Description of problem: To make consistent backups of user maildirs I am using the following scenario: lvcreate -L 1G -s blabla && mount -o ro && backup && umount && lvremove -f I am running this procedure 4 times a day (every 6 hours). After last kernel update (kernel 2.6.9-1.6_FC2.i686) I started to get following traces: Dec 23 00:00:02 ns kernel: lvcreate: page allocation failure. order:0, mode:0xd0 Dec 23 00:00:02 ns kernel: [<02147890>] __alloc_pages+0x2bd/0x2db Dec 23 00:00:02 ns kernel: [<42106533>] alloc_pl+0x27/0x3d [dm_mod] Dec 23 00:00:02 ns kernel: [<421067c6>] client_alloc_pages+0x15/0x47 [dm_mod] Dec 23 00:00:02 ns kernel: [<421077db>] kcopyd_client_create+0x74/0xb4 [dm_mod] Dec 23 00:00:02 ns kernel: [<4214bd7c>] dm_create_persistent+0x94/0xf4 [dm_snapshot] Dec 23 00:00:02 ns kernel: [<4214a6f0>] snapshot_ctr+0x246/0x2cf [dm_snapshot] Dec 23 00:00:02 ns kernel: [<421030cd>] dm_table_add_target+0x11c/0x189 [dm_mod] Dec 23 00:00:02 ns kernel: [<42105143>] populate_table+0x8a/0xaf [dm_mod] Dec 23 00:00:02 ns kernel: [<4210519f>] table_load+0x37/0xf6 [dm_mod] Dec 23 00:00:02 ns kernel: [<4210583d>] ctl_ioctl+0xcd/0x10f [dm_mod] Dec 23 00:00:02 ns kernel: [<42105168>] table_load+0x0/0xf6 [dm_mod] Dec 23 00:00:02 ns kernel: [<0217b0e2>] sys_ioctl+0x29a/0x33c Dec 23 00:00:02 ns kernel: [<02108a98>] do_IRQ+0x286/0x290 Dec 23 00:00:02 ns kernel: device-mapper: : Could not create kcopyd client After which system starts misbehaving badly - i.e. all processes working with snapshot source stuck forever in D state or even all harddisk access is halted. This usually happens after 4-5 days of normal work. Any suggestions? Version-Release number of selected component (if applicable): kernel 2.6.9-1.6_FC2.i686 How reproducible: Well, reproducible Steps to Reproduce: 1. Create and remove snapshot enough times
is this still a problem with todays 2.6.10 updates ?

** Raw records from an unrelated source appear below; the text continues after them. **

-- pv_equiv track=rewrite | github.com/Ayaan735229/ICS4U | ApplyingMatricesToArrays/L1-MatrixAdditionForAMagicSquare-1.py | make5x5
-- ===== SOURCE A (Python) =====
-- def make5x5(M, shift):
--   matrix = []
--   matrix.append(M.copy())
--   m_dim = len(M)
--
--   for i in range(m_dim-1):
--     tempRow = []
--     for j in range(m_dim):
--       tempRow.append(matrix[i][(j + (m_dim - shift)) % m_dim])
--     matrix.append(tempRow)
--   return matrix
-- ===== SOURCE B (Python) =====
-- def make5x5(M, shift):
--   m = len(M)
--   matrix = [M.copy()]
--   for _ in range(m - 1):
--     k = (m - shift) % m
--     prev = matrix[-1]
--     matrix.append(prev[k:] + prev[:k])
--   return matrix
-- ===== Notes on version B (the rewrite author's own statement) =====
-- stated objective: faster
-- what changed: Each new row is the previous row rotated by slicing (prev[k:] + prev[:k] with k = (m-shift) % m), eliminating A's inner per-element loop that indexes modularly into the growing matrix; slicing copies rows in bulk instead of element by element.
import Mathlib
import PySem

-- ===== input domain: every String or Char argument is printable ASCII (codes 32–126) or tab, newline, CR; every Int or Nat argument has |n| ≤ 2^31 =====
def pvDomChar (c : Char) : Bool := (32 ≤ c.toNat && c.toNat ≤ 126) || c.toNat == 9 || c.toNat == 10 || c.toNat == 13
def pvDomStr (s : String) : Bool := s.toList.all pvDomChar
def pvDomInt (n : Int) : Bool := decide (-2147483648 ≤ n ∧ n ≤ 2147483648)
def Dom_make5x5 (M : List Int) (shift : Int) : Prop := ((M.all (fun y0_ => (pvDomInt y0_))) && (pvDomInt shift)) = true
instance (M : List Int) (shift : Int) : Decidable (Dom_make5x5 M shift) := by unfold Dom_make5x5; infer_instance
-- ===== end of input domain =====

-- B builds each new row by rotating the previous row with slicing (prev[k:] + prev[:k],
-- k = (m-shift) % m), removing A's inner per-element loop with modular indexing (objective: alternative).

-- ===== PORT A =====
-- matrix[i] and matrix[i][…] are always in range when reached, so the pyGetD defaults are never used.
def make5x5 (M : List Int) (shift : Int) : List (List Int) :=
  let m_dim : Int := (M.length : Int)
  (PySem.List.pyRange 0 (m_dim - 1) 1).foldl
    (fun matrix i =>
      matrix ++
        [(PySem.List.pyRange 0 m_dim 1).foldl
          (fun tempRow j =>
            tempRow ++ [PySem.List.pyGetD (PySem.List.pyGetD matrix i [])
                          (PySem.Int.mod (j + (m_dim - shift)) m_dim) 0])
          []])
    [M]

-- ===== PORT B =====
-- matrix[-1] is always in range (matrix starts non-empty), so the pyGetD default is never used.
def make5x5_alt (M : List Int) (shift : Int) : List (List Int) :=
  let m : Int := (M.length : Int)
  (PySem.List.pyRange 0 (m - 1) 1).foldl
    (fun matrix _ =>
      let k := PySem.Int.mod (m - shift) m
      let prev := PySem.List.pyGetD matrix (-1) []
      matrix ++ [PySem.List.slice prev (some k) none ++ PySem.List.slice prev none (some k)])
    [M]

-- ===== PRECONDITION & SPEC =====
def Spec_make5x5 (M : List Int) (shift : Int) (out : List (List Int)) : Prop := out = make5x5_alt M shift
instance (M : List Int) (shift : Int) (out : List (List Int)) : Decidable (Spec_make5x5 M shift out) := by unfold Spec_make5x5; infer_instance

-- ===== CLAIM (what is proved, stated in full; the proofs are below) =====
def Claim_equal_make5x5 : Prop := ∀ (M : List Int) (shift : Int), Dom_make5x5 M shift → Spec_make5x5 M shift (make5x5 M shift)

-- ===== LEMMAS AND PROOFS =====

-- the closed-form row i (both programs' row i equals this)
def pvRowB (M : List Int) (shift : Int) (i : Int) : List Int :=
  (PySem.List.pyRange 0 (M.length : Int) 1).map
    (fun j => PySem.List.pyGetD M (PySem.Int.mod (j + i * ((M.length : Int) - shift)) (M.length : Int)) 0)

theorem pvRowB_zero (M : List Int) (shift : Int) (hM : M ≠ []) : pvRowB M shift 0 = M := by
  unfold pvRowB
  have hm : (0:Int) < (M.length : Int) := by
    have := List.length_pos_iff.mpr hM; exact_mod_cast this
  have h : ∀ j, j ∈ PySem.List.pyRange 0 (M.length : Int) 1 →
      PySem.List.pyGetD M (PySem.Int.mod (j + 0 * ((M.length : Int) - shift)) (M.length : Int)) 0
      = PySem.List.pyGetD M j 0 := by
    intro j hj
    rw [PySem.List.mem_pyRange_one] at hj
    have h2 : PySem.Int.mod (j + 0 * ((M.length : Int) - shift)) (M.length : Int) = j := by
      rw [PySem.Int.mod_eq_emod_of_pos hm]
      simpa using Int.emod_eq_of_lt hj.1 hj.2
    rw [h2]
  rw [List.map_congr_left h]
  exact PySem.List.map_pyGetD_pyRange_zero M 0

theorem pvRowB_length (M : List Int) (shift : Int) (i : Int) : (pvRowB M shift i).length = M.length := by
  unfold pvRowB
  simp [PySem.List.pyRange_zero_natCast]

-- one pass of A's inner loop over row i builds row i+1
theorem pvRowB_succ (M : List Int) (shift : Int) (i : Int) :
    (PySem.List.pyRange 0 (M.length : Int) 1).foldl
      (fun tempRow j =>
        tempRow ++ [PySem.List.pyGetD (pvRowB M shift i)
          (PySem.Int.mod (j + ((M.length : Int) - shift)) (M.length : Int)) 0]) []
    = pvRowB M shift (i + 1) := by
  rw [PySem.List.foldl_append_singleton_eq_map]
  unfold pvRowB
  simp only [List.nil_append]
  apply List.map_congr_left
  intro j hj
  rw [PySem.List.mem_pyRange_one] at hj
  have hm : (0:Int) < (M.length : Int) := lt_of_le_of_lt hj.1 hj.2
  set m : Int := (M.length : Int)
  have hk0 : 0 ≤ PySem.Int.mod (j + (m - shift)) m := PySem.Int.mod_nonneg _ hm
  have hk1 : PySem.Int.mod (j + (m - shift)) m < m := PySem.Int.mod_lt _ hm
  rw [PySem.List.pyGetD_map_pyRange_of_nonneg _ _ _ _ hk0 hk1]
  congr 1
  rw [PySem.Int.mod_eq_emod_of_pos hm, PySem.Int.mod_eq_emod_of_pos hm,
      PySem.Int.mod_eq_emod_of_pos hm, Int.emod_add_emod]
  congr 1
  ring

-- B's rotation of row i is row i+1
theorem pvRowB_rot (M : List Int) (shift : Int) (i : Int) (hM : M ≠ []) :
    PySem.List.slice (pvRowB M shift i) (some (PySem.Int.mod ((M.length : Int) - shift) (M.length : Int))) none
      ++ PySem.List.slice (pvRowB M shift i) none (some (PySem.Int.mod ((M.length : Int) - shift) (M.length : Int)))
    = pvRowB M shift (i + 1) := by
  have hm : (0:Int) < (M.length : Int) := by
    have := List.length_pos_iff.mpr hM; exact_mod_cast this
  set m : Int := (M.length : Int) with hmdef
  set d : Int := m - shift with hddef
  set k : Int := PySem.Int.mod d m with hkdef
  have hk0 : 0 ≤ k := PySem.Int.mod_nonneg _ hm
  have hk1 : k < m := PySem.Int.mod_lt _ hm
  have hkemod : k = d % m := by rw [hkdef, PySem.Int.mod_eq_emod_of_pos hm]
  have hkn : (k.toNat : Int) = k := Int.toNat_of_nonneg hk0
  have hknlt : k.toNat < M.length := by omega
  have hr : ∀ (a : Int) (idx : Nat) (h : idx < M.length),
      (pvRowB M shift a)[idx]'(by rw [pvRowB_length]; exact h)
      = PySem.List.pyGetD M (PySem.Int.mod ((idx : Int) + a * d) m) 0 := by
    intro a idx h
    have h2 := PySem.List.getElem?_map_pyRange_zero
      (fun j => PySem.List.pyGetD M (PySem.Int.mod (j + a * d) m) 0) M.length idx h
    have h3 : (pvRowB M shift a)[idx]? = some (PySem.List.pyGetD M (PySem.Int.mod ((idx:Int) + a * d) m) 0) := by
      unfold pvRowB; exact h2
    rw [List.getElem?_eq_getElem (by rw [pvRowB_length]; exact h)] at h3
    exact Option.some_inj.mp h3
  rw [PySem.List.slice_from _ hk0, PySem.List.slice_to _ hk0]
  apply List.ext_getElem
  · simp [pvRowB_length]; omega
  · intro j hj hj'
    have hjlen : j < M.length := by
      simpa [pvRowB_length] using hj'
    have hlen : (List.drop k.toNat (pvRowB M shift i)).length = M.length - k.toNat := by
      simp [pvRowB_length]
    rw [List.getElem_append]
    split
    · next hlt =>
        have hlt' : j < M.length - k.toNat := by omega
        rw [List.getElem_drop, hr i (k.toNat + j) (by omega), hr (i+1) j hjlen]
        congr 1
        have e1 : ((k.toNat + j : Nat) : Int) + i * d = d % m + ((j:Int) + i * d) := by
          push_cast
          rw [hkn, hkemod]
          ring
        rw [e1, PySem.Int.mod_eq_emod_of_pos hm, PySem.Int.mod_eq_emod_of_pos hm,
            Int.emod_add_emod]
        congr 1
        ring
    · next hge =>
        have hge' : M.length - k.toNat ≤ j := by omega
        rw [List.getElem_take, hr i _ (by omega), hr (i+1) j hjlen]
        congr 1
        have hc : ((j - (M.length - k.toNat) : Nat) : Int) = (j:Int) - m + k := by omega
        have e2 : ((j - (List.drop k.toNat (pvRowB M shift i)).length : Nat) : Int) + i * d
            = d % m + ((j:Int) + i * d) - m := by
          rw [hlen, hc, ← hkemod]
          ring
        rw [e2, PySem.Int.mod_eq_emod_of_pos hm, PySem.Int.mod_eq_emod_of_pos hm,
            Int.sub_emod_right, Int.emod_add_emod]
        congr 1
        ring

-- the matrix consisting of rows 0..t-1
def pvRows (M : List Int) (shift : Int) (t : Int) : List (List Int) :=
  (PySem.List.pyRange 0 t 1).map (pvRowB M shift)

theorem pvRows_one (M : List Int) (shift : Int) (hM : M ≠ []) : pvRows M shift 1 = [M] := by
  unfold pvRows
  have h : PySem.List.pyRange 0 1 1 = [0] := by decide
  rw [h]
  simp [pvRowB_zero M shift hM]

theorem pvRows_get (M : List Int) (shift : Int) (t i : Int) (h0 : 0 ≤ i) (h1 : i < t) :
    PySem.List.pyGetD (pvRows M shift t) i [] = pvRowB M shift i := by
  unfold pvRows
  rw [PySem.List.pyGetD_map_pyRange_of_nonneg _ _ _ _ h0 h1]

theorem pvRows_succ (M : List Int) (shift : Int) (t : Int) (h : 0 ≤ t) :
    pvRows M shift t ++ [pvRowB M shift t] = pvRows M shift (t + 1) := by
  unfold pvRows
  rw [PySem.List.pyRange_one_succ_right h, List.map_append]
  simp

theorem pvRows_last (M : List Int) (shift : Int) (t : Int) (h : 0 ≤ t) :
    PySem.List.pyGetD (pvRows M shift (t + 1)) (-1) [] = pvRowB M shift t := by
  rw [← pvRows_succ M shift t h, PySem.List.pyGetD_neg_one_append_singleton]

-- A's loop invariant: starting with rows 0..a, the remaining iterations append rows a+1..a+n
theorem pvA_inv (M : List Int) (shift : Int) :
    ∀ (n : Nat) (a : Int), 0 ≤ a → (M.length : Int) - 1 - a = n →
    (PySem.List.pyRange a ((M.length : Int) - 1) 1).foldl
      (fun matrix i =>
        matrix ++
          [(PySem.List.pyRange 0 (M.length : Int) 1).foldl
            (fun tempRow j =>
              tempRow ++ [PySem.List.pyGetD (PySem.List.pyGetD matrix i [])
                            (PySem.Int.mod (j + ((M.length : Int) - shift)) (M.length : Int)) 0])
            []])
      (pvRows M shift (a + 1))
    = pvRows M shift ((n : Int) + (a + 1)) := by
  intro n
  induction n with
  | zero =>
      intro a ha hn
      have hle : (M.length : Int) - 1 ≤ a := by omega
      rw [PySem.List.pyRange_one_eq_nil hle, List.foldl_nil]
      norm_num
  | succ k ih =>
      intro a ha hn
      have hlt : a < (M.length : Int) - 1 := by omega
      rw [PySem.List.pyRange_one_cons hlt]
      simp only [List.foldl_cons]
      have h1 : PySem.List.pyGetD (pvRows M shift (a + 1)) a [] = pvRowB M shift a :=
        pvRows_get M shift (a + 1) a ha (by omega)
      rw [h1, pvRowB_succ, pvRows_succ M shift (a + 1) (by omega),
          ih (a + 1) (by omega) (by push_cast at hn ⊢; omega)]
      congr 1
      push_cast
      ring

-- B's loop invariant: starting with rows 0..a, the remaining iterations rotate-and-append rows a+1..a+n
theorem pvB_inv (M : List Int) (shift : Int) (hM : M ≠ []) :
    ∀ (n : Nat) (a : Int), 0 ≤ a → (M.length : Int) - 1 - a = n →
    (PySem.List.pyRange a ((M.length : Int) - 1) 1).foldl
      (fun matrix _ =>
        let k := PySem.Int.mod ((M.length : Int) - shift) (M.length : Int)
        let prev := PySem.List.pyGetD matrix (-1) []
        matrix ++ [PySem.List.slice prev (some k) none ++ PySem.List.slice prev none (some k)])
      (pvRows M shift (a + 1))
    = pvRows M shift ((n : Int) + (a + 1)) := by
  intro n
  induction n with
  | zero =>
      intro a ha hn
      have hle : (M.length : Int) - 1 ≤ a := by omega
      rw [PySem.List.pyRange_one_eq_nil hle, List.foldl_nil]
      norm_num
  | succ k ih =>
      intro a ha hn
      have hlt : a < (M.length : Int) - 1 := by omega
      rw [PySem.List.pyRange_one_cons hlt]
      simp only [List.foldl_cons]
      rw [pvRows_last M shift a ha, pvRowB_rot M shift a hM,
          pvRows_succ M shift (a + 1) (by omega),
          ih (a + 1) (by omega) (by push_cast at hn ⊢; omega)]
      congr 1
      push_cast
      ring

-- ===== VERDICT (by name: the statement is the Claim_ definition above) =====
theorem make5x5_spec : Claim_equal_make5x5 := by
  intro M shift _
  unfold Spec_make5x5
  rcases eq_or_ne M [] with hM | hM
  · subst hM
    norm_num [make5x5, make5x5_alt, PySem.List.pyRange_one_eq_nil]
  · have hm : (0:Int) < (M.length : Int) := by
      have := List.length_pos_iff.mpr hM; exact_mod_cast this
    have hA : make5x5 M shift = pvRows M shift (M.length : Int) := by
      unfold make5x5
      have h0 : pvRows M shift (0 + 1) = [M] := by norm_num [pvRows_one M shift hM]
      rw [← h0, pvA_inv M shift ((M.length : Int) - 1).toNat 0 le_rfl (by omega)]
      congr 1
      omega
    have hB : make5x5_alt M shift = pvRows M shift (M.length : Int) := by
      unfold make5x5_alt
      have h0 : pvRows M shift (0 + 1) = [M] := by norm_num [pvRows_one M shift hM]
      rw [← h0, pvB_inv M shift hM ((M.length : Int) - 1).toNat 0 le_rfl (by omega)]
      congr 1
      omega
    rw [hA, hB]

I don't know yet. It's a production server, I will try to update at today evening and check.
This is a known shortcoming of device-mapper snapshots. Work is underway to address it.
Each snapshot requires a certain amount of physical kernel memory to be available. If there isn't enough free kernel memory at the instant you create or activate a snapshot, you get an error like that. Recent upstream kernel changes have actually made the problem worse. To recover without rebooting, you need to use 'dmsetup' to reset the states of the devices in the right sequence, removing the snapshot in the process. I hope to have the code fixed in about a month's time. [It involves rewriting some complicated code, unfortunately.]
*** This bug has been marked as a duplicate of 132057 ***
(In reply to comment #4) > To recover without rebooting, you need to use 'dmsetup' to reset the > states of the devices in the right sequence, removing the snapshot in > the process. Please could you post a simple example (for an LVM wedged with one snapshot in use)? This would really help me while we're waiting for the real fix! Thanks. (The man page for dmsetup assumes far more low-level knowledge than I have).
It depends on how it failed. Post the output of 'dmsetup info -c' here.
Too late to do that, I'm afraid. I blundered around for several hours and eventually resuscitated the machine, without understanding how or why. But when the problem first arose, I noted that vgob01-lv_home (the source of the snapshot) was INACTIVE and suspended, whereas the corresponding snapshot, vgob01-hdup_snapshot, was INACTIVE and available. I managed to regain use of the machine with dmsetup resume vgob01-lv_home and lvremove /dev/vgob01/hdup_snapshot. But a reboot then failed with: "device-mapper: : unknown target type ... Couldn't load device 'vgob01-hdup_snapshot' " If that's not enough info, I'll post the requested output next time the problem happens (seems to be once every few weeks at present). Thanks for your help.
Created attachment 113461 [details] output of dmsetup info -c as requested in comment 7. This was run from a virtual console in multi-user mode before attempting any recovery. If this leads to a dmsetup "recipe" I'd be grateful. I can post a log of my present (embarrassingly ignorant, long-winded, and probably dangerous) recovery procedure, if that would help.
Changed to 'CLOSED' state since 'RESOLVED' has been deprecated.